A arte constitui o espaço por excelência de expressão de situações em que o ser humano aparece confrontado consigo mesmo e com o mundo, testado em seus limites. Personagens e os próprios artistas experimentam extremos de vida e morte, tangenciam fronteiras de desenfreadas paixões, enrodilham-se nos redemoinhos de encruzilhadas, encaram tentações.
Muitas obras apresentam pessoas em momentos de força ou fragilidade extremas, corpo em carne viva exposto, alma despida. Desde as tragédias gregas antigas até as letras de rap e rock contemporâneos, o homem se depara com forças antagônicas do destino, da sociedade, da natureza ou do próprio psiquismo.
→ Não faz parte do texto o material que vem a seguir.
-- pv_equiv track=rewrite | github.com/devonquest/llms | run_llm_transformers_outline.py | is_flat_list
-- ===== SOURCE A (Python) =====
-- def is_flat_list(response):
--     lines = response.split('\n')
--     num_usable_lines = 0
--     for line in lines:
--         if line.startswith("-"):
--             num_usable_lines += 1
--         elif num_usable_lines > 0:
--             num_usable_lines = 0
--     return num_usable_lines >= 2
-- ===== SOURCE B (Python) =====
-- def is_flat_list(response):
--     count = 0
--     for line in reversed(response.split('\n')):
--         if line.startswith('-'):
--             count += 1
--         else:
--             break
--     return count >= 2
-- ===== Notes on version B (the rewrite author's own statement) =====
-- stated objective: simpler
-- what changed: A's forward full scan with a reset counter is replaced by a reverse scan that counts the trailing run of dash-prefixed lines and breaks at the first non-dash line.
import Mathlib
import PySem

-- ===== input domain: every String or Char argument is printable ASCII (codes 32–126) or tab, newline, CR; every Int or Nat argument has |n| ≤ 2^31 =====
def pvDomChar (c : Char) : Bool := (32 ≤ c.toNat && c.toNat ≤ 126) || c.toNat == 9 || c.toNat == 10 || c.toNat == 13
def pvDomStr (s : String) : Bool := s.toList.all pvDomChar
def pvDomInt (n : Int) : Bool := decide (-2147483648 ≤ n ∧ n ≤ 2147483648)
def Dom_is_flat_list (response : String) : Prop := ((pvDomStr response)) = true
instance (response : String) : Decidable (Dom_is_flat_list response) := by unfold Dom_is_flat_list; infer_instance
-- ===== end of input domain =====

-- B replaces A's forward full scan with a reset counter by a reverse scan that
-- counts the trailing run of dash-prefixed lines and stops at the first non-dash line (objective: simpler).


-- ===== PORT A =====
-- forward fold over the lines; counter increments on '-'-lines and resets to 0 otherwise
def is_flat_list (response : String) : Bool :=
  let lines := PySem.Chars.splitOn response.toList "\n".toList
  let num_usable_lines : Int :=
    lines.foldl (fun acc line =>
      if PySem.Chars.startswith line "-".toList then acc + 1
      else if acc > 0 then 0 else acc) 0
  decide (num_usable_lines ≥ 2)

-- ===== PORT B =====
-- count of the leading '-'-run of the reversed line list (loop with break in Source B)
def pvTrailRun : List (List Char) → Nat
  | [] => 0
  | line :: rest => if PySem.Chars.startswith line "-".toList then pvTrailRun rest + 1 else 0

def is_flat_list_alt (response : String) : Bool :=
  decide (pvTrailRun (PySem.Chars.splitOn response.toList "\n".toList).reverse ≥ 2)

-- ===== PRECONDITION & SPEC =====
def Spec_is_flat_list (response : String) (out : Bool) : Prop := out = is_flat_list_alt response
instance (response : String) (out : Bool) : Decidable (Spec_is_flat_list response out) := by unfold Spec_is_flat_list; infer_instance

-- ===== CLAIM (what is proved, stated in full; the proofs are below) =====
def Claim_equal_is_flat_list : Prop := ∀ (response : String), Dom_is_flat_list response → Spec_is_flat_list response (is_flat_list response)

-- ===== LEMMAS AND PROOFS =====

-- A's fold with reset equals the length of the trailing '-'-run
theorem pv_fold_eq_trail (xs : List (List Char)) :
    xs.foldl (fun (acc : Int) line =>
      if PySem.Chars.startswith line "-".toList then acc + 1
      else if acc > 0 then 0 else acc) 0
      = (pvTrailRun xs.reverse : Int) := by
  induction xs using List.reverseRecOn with
  | nil => simp [pvTrailRun]
  | append_singleton ys y ih =>
    rw [List.foldl_append, List.reverse_append]
    simp only [List.foldl_cons, List.foldl_nil, List.reverse_singleton, List.singleton_append,
      pvTrailRun, ih]
    split_ifs <;> omega

-- ===== VERDICT (by name: the statement is the Claim_ definition above) =====
theorem is_flat_list_spec : Claim_equal_is_flat_list := by
  intro response _
  unfold Spec_is_flat_list is_flat_list is_flat_list_alt
  simp only [pv_fold_eq_trail]
  norm_num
Algumas obras apresentam situações dramáticas no âmbito político-social: o livro Vidas secas, de Graciliano Ramos; a pintura Guernica, de Pablo Picasso; o filme A escolha de Sofia, de Alan J. Pakula; a peça teatral O pagador de promessas, de Dias Gomes, entre outras.
No campo existencial, João Guimarães Rosa imortalizou o “momento crítico” em A hora e a vez de Augusto Matraga. O último filme mudo brasileiro, Limite, de Mário Peixoto, expôs o estado de espírito de um homem e duas mulheres num barco à deriva. Graciliano Ramos apertou o nó na garganta do personagem-narrador em Angústia. Para além da tela do quadro, continua a ecoar O grito, de Edvard Munch.
Quando flagra o instante do dilaceramento, aquela fração de segundo em que uma revolução interior ou exterior se instala, a hora da virada de mesa, a própria linguagem pode ser atingida em sua essência, reinventada, para dar conta de traduzir o intraduzível, nomear o inominável – procedimento frequente em Guimarães Rosa, a exemplo de Meu tio, o iauaretê.
Essa categoria de arte não encobre; revela. Lanceta tumores. Leva o fruidor a, também ele, navegar nas águas daquela “terceira margem” rosiana e compreender, de maneira contundente e bela, os deslimites de sua própria humanidade.